VACCINES are a crucial tool in the fight against COVID-19 (coronavirus disease 2019), so it’s great news that the UK on Tuesday became the first country to begin mass inoculations using a new shot developed by Pfizer, Inc. and BioNTech SE. This vaccine and another developed by Moderna, Inc. are set for early approval in the US soon, and there are a handful of additional vaccines on the way. But even if they are as effective in the real world as they look in clinical trials, they can’t change the course of the pandemic overnight, and may not be able to entirely stop the spread of the virus. We need reinforcements.

It will take months for COVID-19 vaccines to reach a large enough percentage of the population to create “herd immunity” — and that’s assuming they win the public’s trust and the vaccination effort goes smoothly. Manufacturing enough doses may not be as easy as the headline deals with various countries suggest. There are also questions around how long immunity to COVID-19 may last. And vaccines may come up short in the really frail or elderly, especially those with preexisting conditions. Worst of all, the virus may mutate around our vaccines and start re-infecting people. That’s one reason public health officials have called for continued social distancing and masks even after the vaccination effort is in full force.

If vaccines aren’t a silver bullet and won’t be widely available at first even as case loads keep rising, then that makes COVID-19 treatments — drugs that reduce hospitalizations and death, and even help ward off the virus — just as important in battling the pandemic. The easier they are to take, the better. The good news is, there are several promising therapies in use and more in development. But the biggest game-changers are still months away. Here’s where things stand.
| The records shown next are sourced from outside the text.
-- pv_equiv track=rewrite | github.com/Daniel-Berger/AI-Curriculum | Python-Learning/05-llms-and-genai/04-prompt-engineering/solutions.py | detect_injection_attempt
-- ===== SOURCE A (Python) =====
-- def detect_injection_attempt(user_input: str) -> bool:
--     """
--     Detect common prompt injection patterns.
--     """
--     dangerous_patterns = [
--         'ignore',
--         'override',
--         'forget',
--         'system:',
--         'previous instructions',
--         'new instructions',
--     ]
--
--     user_lower = user_input.lower()
--
--     for pattern in dangerous_patterns:
--         if pattern in user_lower:
--             return True
--
--     return False
-- ===== SOURCE B (Python) =====
-- def detect_injection_attempt(user_input: str) -> bool:
--     """Detect common prompt injection patterns (single position-major scan)."""
--     patterns = (
--         'ignore',
--         'override',
--         'forget',
--         'system:',
--         'previous instructions',
--         'new instructions',
--     )
--     s = user_input.lower()
--     return any(s.startswith(p, i) for i in range(len(s)) for p in patterns)
-- ===== Notes on version B (the rewrite author's own statement) =====
-- stated objective: alternative
-- what changed: Replaced the pattern-major loop of six independent substring-containment scans by a single position-major left-to-right pass that at each index checks whether any pattern starts there.
import Mathlib
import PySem

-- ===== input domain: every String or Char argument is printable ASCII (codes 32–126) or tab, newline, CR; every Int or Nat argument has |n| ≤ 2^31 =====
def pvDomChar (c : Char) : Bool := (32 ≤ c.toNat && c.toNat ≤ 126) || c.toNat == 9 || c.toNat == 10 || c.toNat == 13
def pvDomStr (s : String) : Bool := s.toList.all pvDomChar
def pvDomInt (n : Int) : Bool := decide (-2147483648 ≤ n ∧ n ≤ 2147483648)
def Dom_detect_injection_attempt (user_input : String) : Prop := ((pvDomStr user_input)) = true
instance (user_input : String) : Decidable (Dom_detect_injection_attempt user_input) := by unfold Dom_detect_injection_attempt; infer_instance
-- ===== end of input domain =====

-- B replaces A's pattern-major loop (six independent substring scans) by one
-- position-major left-to-right pass checking, at each index, whether any pattern
-- starts there (objective: alternative).


-- ===== PORT A =====
def pvPatterns : List (List Char) :=
  ["ignore".toList, "override".toList, "forget".toList, "system:".toList,
   "previous instructions".toList, "new instructions".toList]

-- A's for-loop over the patterns with early return
def pvLoopA (s : List Char) : List (List Char) → Bool
  | [] => false
  | p :: ps => if PySem.Chars.isIn p s then true else pvLoopA s ps

def detect_injection_attempt (user_input : String) : Bool :=
  pvLoopA (PySem.Chars.lower user_input.toList) pvPatterns

-- ===== PORT B =====
-- B's scan over positions i = 0 .. len-1 (i.e. over the nonempty suffixes)
def pvLoopB (pats : List (List Char)) : List Char → Bool
  | [] => false
  | c :: t => (pats.any fun p => PySem.Chars.startswith (c :: t) p) || pvLoopB pats t

def detect_injection_attempt_alt (user_input : String) : Bool :=
  pvLoopB pvPatterns (PySem.Chars.lower user_input.toList)

-- ===== PRECONDITION & SPEC =====
def Spec_detect_injection_attempt (user_input : String) (out : Bool) : Prop := out = detect_injection_attempt_alt user_input
instance (user_input : String) (out : Bool) : Decidable (Spec_detect_injection_attempt user_input out) := by unfold Spec_detect_injection_attempt; infer_instance

-- ===== CLAIM (what is proved, stated in full; the proofs are below) =====
def Claim_equal_detect_injection_attempt : Prop := ∀ (user_input : String), Dom_detect_injection_attempt user_input → Spec_detect_injection_attempt user_input (detect_injection_attempt user_input)

-- ===== LEMMAS AND PROOFS =====

theorem pvLoopA_iff (s : List Char) (ps : List (List Char)) :
    pvLoopA s ps = true ↔ ∃ p ∈ ps, ∃ j, p <+: s.drop j := by
  induction ps with
  | nil => simp [pvLoopA]
  | cons p ps ih =>
    simp only [pvLoopA]
    split
    · rename_i h
      rw [← PySem.Chars.exists_prefix_drop_iff_isIn] at h
      simpa using Or.inl h
    · rename_i h
      rw [← PySem.Chars.exists_prefix_drop_iff_isIn] at h
      rw [ih]
      constructor
      · rintro ⟨q, hq, j, hj⟩; exact ⟨q, by simp [hq], j, hj⟩
      · rintro ⟨q, hq, j, hj⟩
        rcases List.mem_cons.mp hq with rfl | hq
        · exact absurd ⟨j, hj⟩ h
        · exact ⟨q, hq, j, hj⟩

theorem pvLoopB_iff (pats : List (List Char)) (hne : ∀ p ∈ pats, p ≠ []) (s : List Char) :
    pvLoopB pats s = true ↔ ∃ p ∈ pats, ∃ j, p <+: s.drop j := by
  induction s with
  | nil =>
    simp only [pvLoopB, List.drop_nil]
    constructor
    · intro h; cases h
    · rintro ⟨p, hp, j, hj⟩
      exact absurd (List.prefix_nil.mp hj) (hne p hp)
  | cons c t ih =>
    simp only [pvLoopB, Bool.or_eq_true, List.any_eq_true, ih]
    constructor
    · rintro (⟨p, hp, hsw⟩ | ⟨p, hp, j, hj⟩)
      · exact ⟨p, hp, 0, by simpa using (PySem.Chars.startswith_iff _ _).mp hsw⟩
      · exact ⟨p, hp, j + 1, by simpa using hj⟩
    · rintro ⟨p, hp, j, hj⟩
      cases j with
      | zero => exact Or.inl ⟨p, hp, (PySem.Chars.startswith_iff _ _).mpr (by simpa using hj)⟩
      | succ j => exact Or.inr ⟨p, hp, j, by simpa using hj⟩

-- ===== VERDICT (by name: the statement is the Claim_ definition above) =====
theorem detect_injection_attempt_spec : Claim_equal_detect_injection_attempt := by
  intro user_input _
  unfold Spec_detect_injection_attempt detect_injection_attempt detect_injection_attempt_alt
  have hne : ∀ p ∈ pvPatterns, p ≠ [] := by decide
  rw [Bool.eq_iff_iff, pvLoopA_iff, pvLoopB_iff _ hne]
To date, companies and clinicians have been somewhat successful in their quest for therapies. For instance, Gilead Sciences, Inc.’s remdesivir, Eli Lilly & Co.’s baricitinib, and the generic steroid dexamethasone have all been shown to reduce hospital stays and improve recovery speeds. Dexamethasone also appears to cut the risk of death. Another new group of therapies called monoclonal antibodies, which mimic the body’s response to infection, have worked relatively well in reducing hospitalizations in high-risk patients. Two such treatments, one from Lilly and another from Regeneron Pharmaceuticals, Inc., have been approved for use so far, though as my colleague Max Nisen has written, there are some questions around Lilly’s therapy and how best to use it. Also, both of the new drugs require medically supervised intravenous infusions and may only be effective for a few months, requiring repeat IV visits that could burden health systems.

Without taking anything away from the above achievements, all of these drugs fall short of what’s really needed to tackle the disease and prevent hospitalizations: either oral antivirals that target the virus’s ability to copy itself, or long-duration antibodies that can be used as viable preventatives in people who are not able to use or respond to vaccines. These treatments are coming, but they’re in earlier stages of development, so we need to wait. There’s progress, though.

AstraZeneca Plc is working on an infusion cocktail of two antibodies that may be effective for six months to a year and has been engineered to reduce the risk of the treatment making the disease worse. Initial data is expected in the first half of 2021. There is also Vir Biotechnology, Inc. which, working with GlaxoSmithKline Plc, is developing two antibodies with potential to have long durability. Vir has also designed one of the antibodies in a way that could leave an immune “memory” behind like a vaccine. The first antibody is in a late-stage trial with data expected in the first quarter, while the second has yet to enter trials.

What would truly step up our efforts to fight the pandemic is a safe oral antiviral drug. Merck & Co. and Pfizer are in hot pursuit of this. These are drugs that are designed to interfere with the virus’s ability to make copies of itself, and they work in much the same way as hugely successful anti-HIV and anti-HCV drugs. But, just like vaccines and antibodies, we have to keep a close eye on the virus and assess any mutations that render the drugs inactive. Both HIV and HCV therapies use cocktails of drugs for exactly this reason. Merck and partner Ridgeback Therapeutics are expected to publish data from a small Phase II trial of their drug, molnupiravir, before year-end, while bigger Phase III trials will report in 2021, starting with Merck’s in the first half of the year.

As we ramp up the immense machinery that is required to get the global population vaccinated against the coronavirus, we will continue to need therapeutics. While the arsenal of treatments has grown, I am much more excited about what’s on the horizon.